Strefa Siatkówki – Mocny Serwis
Strona Główna > Aktualności > PlusLiga > PL: PGE Skra Bełchatów wyraźnie lepsza od LUK-u Lublin

PL: PGE Skra Bełchatów wyraźnie lepsza od LUK-u Lublin

fot. CEV

Na rozpoczęcie rywalizacji w 15. kolejce PlusLigi PGE Skra Bełchatów zdominowała pojedynek z LUK-iem Lublin.

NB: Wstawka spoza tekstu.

-- pv_equiv track=rewrite | github.com/edanon88/censor | censor.py | email_as_list
-- ===== SOURCE A (Python) =====
-- alphabet=["a", "b", "c", "d", "e", "f", "g", "h", "i", "j", "k", "l", "m", "n", "o", "p", "q", "r", "s", "t", "u", "v", "w", "x", "y", "z", "'", "#"]
--
-- def email_as_list(email):
-- 	email_as_list = []
-- 	i=0
-- 	while i < len(email):
-- 		if email[i].lower() in alphabet:
-- 			word = ""
-- 			while email[i].lower() in alphabet:
-- 				word = word + email[i]
-- 				i += 1
-- 				if i == len (email):
-- 					email_as_list.append(word)
-- 					return email_as_list
-- 			email_as_list.append(word)
-- 			email_as_list.append(email[i])
-- 			i += 1
-- 		else:
-- 			email_as_list.append(email[i])
-- 			i += 1
-- 	return email_as_list
-- ===== SOURCE B (Python) =====
-- WORD_CHARS = "abcdefghijklmnopqrstuvwxyz'#"
--
-- def email_as_list(email):
--     tokens = []
--     word = ""
--     for ch in email:
--         if ch.lower() in WORD_CHARS:
--             word += ch
--         else:
--             if word:
--                 tokens.append(word)
--                 word = ""
--             tokens.append(ch)
--     if word:
--         tokens.append(word)
--     return tokens
-- ===== Notes on version B (the rewrite author's own statement) =====
-- stated objective: simpler
-- what changed: Replaced the nested index-based while loops (inner loop with an early return and manual i bookkeeping) with a single for-each pass that carries a pending-word accumulator and flushes it at separators and at the end.
import Mathlib
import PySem

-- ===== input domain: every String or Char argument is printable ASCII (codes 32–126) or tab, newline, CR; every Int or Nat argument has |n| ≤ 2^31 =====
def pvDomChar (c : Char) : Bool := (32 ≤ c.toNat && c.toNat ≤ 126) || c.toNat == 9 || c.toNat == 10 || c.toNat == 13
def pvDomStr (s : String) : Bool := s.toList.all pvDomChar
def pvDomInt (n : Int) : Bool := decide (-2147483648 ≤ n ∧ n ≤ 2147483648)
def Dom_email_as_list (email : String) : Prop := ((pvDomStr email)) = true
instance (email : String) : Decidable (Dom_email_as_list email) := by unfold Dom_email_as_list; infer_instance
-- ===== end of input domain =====

-- B replaces A's nested index-based while loops with one for-each pass carrying a pending-word
-- accumulator (objective: simpler).

-- ===== PORT A =====
-- A's module-level `alphabet` list of one-character strings
def pvAlphabet : List String :=
  ["a", "b", "c", "d", "e", "f", "g", "h", "i", "j", "k", "l", "m", "n",
   "o", "p", "q", "r", "s", "t", "u", "v", "w", "x", "y", "z", "'", "#"]

-- the inner `while email[i].lower() in alphabet` loop: returns the built word and the
-- remaining characters (empty remainder = the early `return` when i == len(email))
def pvInnerA : List Char → String → String × List Char
  | [], word => (word, [])
  | c :: rest, word =>
    if pvAlphabet.contains (PySem.Str.lower (String.ofList [c])) then
      pvInnerA rest (word.push c)
    else (word, c :: rest)

theorem pvInnerA_len_le : ∀ (cs : List Char) (w : String), (pvInnerA cs w).2.length ≤ cs.length := by
  intro cs
  induction cs with
  | nil => intro w; simp [pvInnerA]
  | cons c rest ih =>
    intro w
    simp only [pvInnerA]
    split
    · exact le_trans (ih _) (Nat.le_succ _)
    · simp

-- the outer `while i < len(email)` loop
def pvOuterA : List Char → List String
  | [] => []
  | c :: rest =>
    if pvAlphabet.contains (PySem.Str.lower (String.ofList [c])) then
      match h : pvInnerA (c :: rest) "" with
      | (word, []) => [word]
      | (word, _sep :: rest') => word :: String.ofList [_sep] :: pvOuterA rest'
    else String.ofList [c] :: pvOuterA rest
  termination_by cs => cs.length
  decreasing_by
    · have h2 : (pvInnerA (c :: rest) "").2 = _sep :: rest' := by rw [h]
      have hle := pvInnerA_len_le (c :: rest) ""
      rw [h2] at hle
      simp only [List.length_cons] at hle ⊢
      omega
    · simp only [List.length_cons]
      omega

def email_as_list (email : String) : List String := pvOuterA email.toList

-- ===== PORT B =====
-- B's module-level WORD_CHARS string; `ch.lower() in WORD_CHARS` is single-character
-- substring membership, i.e. membership of the lowered character in WORD_CHARS' characters
def pvWordChars : List Char := "abcdefghijklmnopqrstuvwxyz'#".toList

-- the body of B's `for ch in email` loop: state = (tokens, word)
def pvStepB (st : List String × String) (ch : Char) : List String × String :=
  if pvWordChars.contains (PySem.Chars.lowerChar ch) then (st.1, st.2.push ch)
  else if st.2 = "" then (st.1 ++ [String.ofList [ch]], "")
  else (st.1 ++ [st.2, String.ofList [ch]], "")

def email_as_list_alt (email : String) : List String :=
  let st := email.toList.foldl pvStepB ([], "")
  if st.2 = "" then st.1 else st.1 ++ [st.2]

-- ===== PRECONDITION & SPEC =====
def Spec_email_as_list (email : String) (out : List String) : Prop := out = email_as_list_alt email
instance (email : String) (out : List String) : Decidable (Spec_email_as_list email out) := by unfold Spec_email_as_list; infer_instance

-- ===== CLAIM (what is proved, stated in full; the proofs are below) =====
def Claim_equal_email_as_list : Prop := ∀ (email : String), Dom_email_as_list email → Spec_email_as_list email (email_as_list email)

-- ===== LEMMAS AND PROOFS =====

def pvIsW (c : Char) : Bool := pvWordChars.contains (PySem.Chars.lowerChar c)

theorem pv_singleton_beq (d x : Char) : (String.ofList [d] == String.ofList [x]) = (d == x) := by
  rcases h : d == x with _ | _
  · simp only [beq_eq_false_iff_ne] at h
    simp only [beq_eq_false_iff_ne, ne_eq]
    intro hc
    apply h
    have := congrArg String.toList hc
    simpa using this
  · simp only [beq_iff_eq] at h
    subst h
    simp

theorem pv_contains_map (l : List Char) (d : Char) :
    (l.map (fun c => String.ofList [c])).contains (String.ofList [d]) = l.contains d := by
  induction l with
  | nil => simp
  | cons x xs ih =>
    simp only [List.map_cons, List.contains_cons, pv_singleton_beq, ih]

theorem pvAlphabet_eq : pvAlphabet = pvWordChars.map (fun c => String.ofList [c]) := by decide

-- A's word-character test equals B's
theorem pv_isW_eq (c : Char) :
    pvAlphabet.contains (PySem.Str.lower (String.ofList [c])) = pvIsW c := by
  have h : PySem.Str.lower (String.ofList [c]) = String.ofList [PySem.Chars.lowerChar c] :=
    String.toList_inj.mp (by simp [PySem.Chars.lower])
  rw [pvAlphabet_eq, h, pv_contains_map]
  rfl

def pvFlushB (st : List String × String) : List String :=
  if st.2 = "" then st.1 else st.1 ++ [st.2]

theorem pvInnerA_spec : ∀ (cs : List Char) (w : String),
    pvInnerA cs w = (String.ofList (w.toList ++ cs.takeWhile pvIsW), cs.dropWhile pvIsW) := by
  intro cs
  induction cs with
  | nil => intro w; simp [pvInnerA]
  | cons c rest ih =>
    intro w
    simp only [pvInnerA, pv_isW_eq]
    by_cases hc : pvIsW c = true
    · simp [hc, ih, List.takeWhile_cons, List.dropWhile_cons]
    · simp [hc, List.takeWhile_cons, List.dropWhile_cons]

theorem pvFoldB_run : ∀ (run : List Char) (t : List String) (w : String),
    (∀ x ∈ run, pvIsW x = true) →
    List.foldl pvStepB (t, w) run = (t, String.ofList (w.toList ++ run)) := by
  intro run
  induction run with
  | nil => intro t w _; simp
  | cons x xs ih =>
    intro t w hall
    have hx : pvIsW x = true := hall x (by simp)
    simp only [List.foldl_cons, pvStepB]
    rw [if_pos (show pvWordChars.contains (PySem.Chars.lowerChar x) = true from hx)]
    rw [ih t (w.push x) (fun y hy => hall y (by simp [hy]))]
    simp

theorem pvFoldB_tokens : ∀ (cs : List Char) (t : List String) (w : String),
    List.foldl pvStepB (t, w) cs
      = (t ++ (List.foldl pvStepB ([], w) cs).1, (List.foldl pvStepB ([], w) cs).2) := by
  intro cs
  induction cs with
  | nil => intro t w; simp
  | cons c rest ih =>
    intro t w
    simp only [List.foldl_cons, pvStepB]
    by_cases h1 : pvWordChars.contains (PySem.Chars.lowerChar c) = true
    · rw [if_pos h1, if_pos h1]
      exact ih t (w.push c)
    · rw [if_neg h1, if_neg h1]
      by_cases h2 : w = ""
      · rw [if_pos h2, if_pos h2, List.nil_append]
        rw [ih (t ++ [String.ofList [c]]) "", ih [String.ofList [c]] ""]
        simp
      · rw [if_neg h2, if_neg h2, List.nil_append]
        rw [ih (t ++ [w, String.ofList [c]]) "", ih [w, String.ofList [c]] ""]
        simp

theorem pvFlushB_append (t : List String) (st : List String × String) :
    pvFlushB (t ++ st.1, st.2) = t ++ pvFlushB st := by
  unfold pvFlushB
  split <;> simp

theorem pv_dropWhile_head_false {p : Char → Bool} :
    ∀ (l : List Char) (a : Char) (as : List Char), l.dropWhile p = a :: as → p a = false := by
  intro l
  induction l with
  | nil => intro a as h; simp at h
  | cons b bs ih =>
    intro a as h
    by_cases hb : p b = true
    · rw [List.dropWhile_cons, if_pos hb] at h
      exact ih a as h
    · rw [List.dropWhile_cons, if_neg hb] at h
      cases h
      simpa using hb

theorem pv_ofList_cons_ne_empty (c : Char) (l : List Char) : String.ofList (c :: l) ≠ "" := by
  intro h
  have := congrArg String.toList h
  simp at this

theorem pvMain : ∀ cs : List Char, pvOuterA cs = pvFlushB (List.foldl pvStepB ([], "") cs) := by
  intro cs
  induction cs using pvOuterA.induct with
  | case1 => simp [pvOuterA, pvFlushB]
  | case2 c rest hcond word h =>
    -- word-char head, inner loop consumed everything (A's early return)
    rw [pv_isW_eq] at hcond
    rw [pvInnerA_spec] at h
    have hdrop : (c :: rest).dropWhile pvIsW = [] := congrArg Prod.snd h
    have htake : (c :: rest).takeWhile pvIsW = c :: rest := by
      have := List.takeWhile_append_dropWhile (p := pvIsW) (l := c :: rest)
      rw [hdrop] at this
      simpa using this
    have hword : word = String.ofList (c :: rest) := by
      have := congrArg Prod.fst h
      simp only at this
      rw [← this, htake]
      simp
    have hall : ∀ x ∈ c :: rest, pvIsW x = true := by
      intro x hx
      exact List.mem_takeWhile_imp (by rw [htake]; exact hx)
    rw [pvOuterA]
    rw [if_pos (by rw [pv_isW_eq]; exact hcond)]
    rw [pvInnerA_spec, htake, hdrop]
    rw [pvFoldB_run (c :: rest) [] "" hall]
    simp [pvFlushB, pv_ofList_cons_ne_empty]
  | case3 c rest hcond word sep rest' h ih =>
    -- word-char head, inner loop stopped at a separator
    rw [pv_isW_eq] at hcond
    have hspec := h
    rw [pvInnerA_spec] at hspec
    have hdrop : (c :: rest).dropWhile pvIsW = sep :: rest' := congrArg Prod.snd hspec
    have hword : word = String.ofList ((c :: rest).takeWhile pvIsW) := by
      have := congrArg Prod.fst hspec
      simp only at this
      rw [← this]
      simp
    have htake : (c :: rest).takeWhile pvIsW = c :: rest.takeWhile pvIsW := by
      rw [List.takeWhile_cons, if_pos hcond]
    have hsplit : c :: rest = (c :: rest).takeWhile pvIsW ++ (sep :: rest') := by
      rw [← hdrop]
      exact (List.takeWhile_append_dropWhile).symm
    have hsep : pvIsW sep = false := pv_dropWhile_head_false (c :: rest) sep rest' hdrop
    have hall : ∀ x ∈ (c :: rest).takeWhile pvIsW, pvIsW x = true := by
      intro x hx
      exact List.mem_takeWhile_imp hx
    rw [pvOuterA, if_pos (by rw [pv_isW_eq]; exact hcond)]
    split
    · rename_i word2 hreq
      rw [h] at hreq
      simp at hreq
    · rename_i word2 sep2 rest2 hreq
      rw [h] at hreq
      injection hreq with hw hr
      injection hr with hs hr
      subst hw; subst hs; subst hr
      -- B side
      conv_rhs => rw [hsplit]
      rw [List.foldl_append, pvFoldB_run _ [] "" hall, List.foldl_cons]
      have hwne : String.ofList ((c :: rest).takeWhile pvIsW) ≠ "" := by
        rw [htake]
        exact pv_ofList_cons_ne_empty _ _
      have hstep : pvStepB ([], String.ofList ((c :: rest).takeWhile pvIsW)) sep
          = ([String.ofList ((c :: rest).takeWhile pvIsW), String.ofList [sep]], "") := by
        unfold pvStepB
        rw [if_neg (by simpa [pvIsW] using hsep)]
        simp [hwne]
      rw [show String.ofList ("".toList ++ (c :: rest).takeWhile pvIsW)
            = String.ofList ((c :: rest).takeWhile pvIsW) by simp]
      rw [hstep]
      rw [pvFoldB_tokens rest' [String.ofList ((c :: rest).takeWhile pvIsW), String.ofList [sep]] ""]
      rw [pvFlushB_append, ← ih, hword]
      simp
  | case4 c rest hcond ih =>
    -- separator head
    rw [pv_isW_eq] at hcond
    rw [pvOuterA]
    rw [if_neg (by rw [pv_isW_eq]; exact hcond)]
    rw [List.foldl_cons]
    have hstep : pvStepB ([], "") c = ([String.ofList [c]], "") := by
      unfold pvStepB
      rw [if_neg (by simpa [pvIsW] using hcond)]
      simp
    rw [hstep]
    rw [pvFoldB_tokens rest [String.ofList [c]] ""]
    rw [pvFlushB_append, ← ih]
    simp

-- ===== VERDICT (by name: the statement is the Claim_ definition above) =====
theorem email_as_list_spec : Claim_equal_email_as_list := by
  intro email _
  unfold Spec_email_as_list email_as_list email_as_list_alt
  simpa [pvFlushB] using pvMain email.toList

Goście jedynie w drugim secie zdołali postawić się rywalom, jednak nie wystarczyło to, by przechylić szalę zwycięstwa na swoją korzyść. Bełchatowianie kontrolowali sytuację przez większość spotkania – w pierwszym i trzecim secie podopieczni trenera Daszkiewicza nie zdołali przekroczyć bariery 20 punktów. Sobotni mecz był wyjątkowy dla Karola Kłosa – był to jego 400. pojedynek w PlusLidze.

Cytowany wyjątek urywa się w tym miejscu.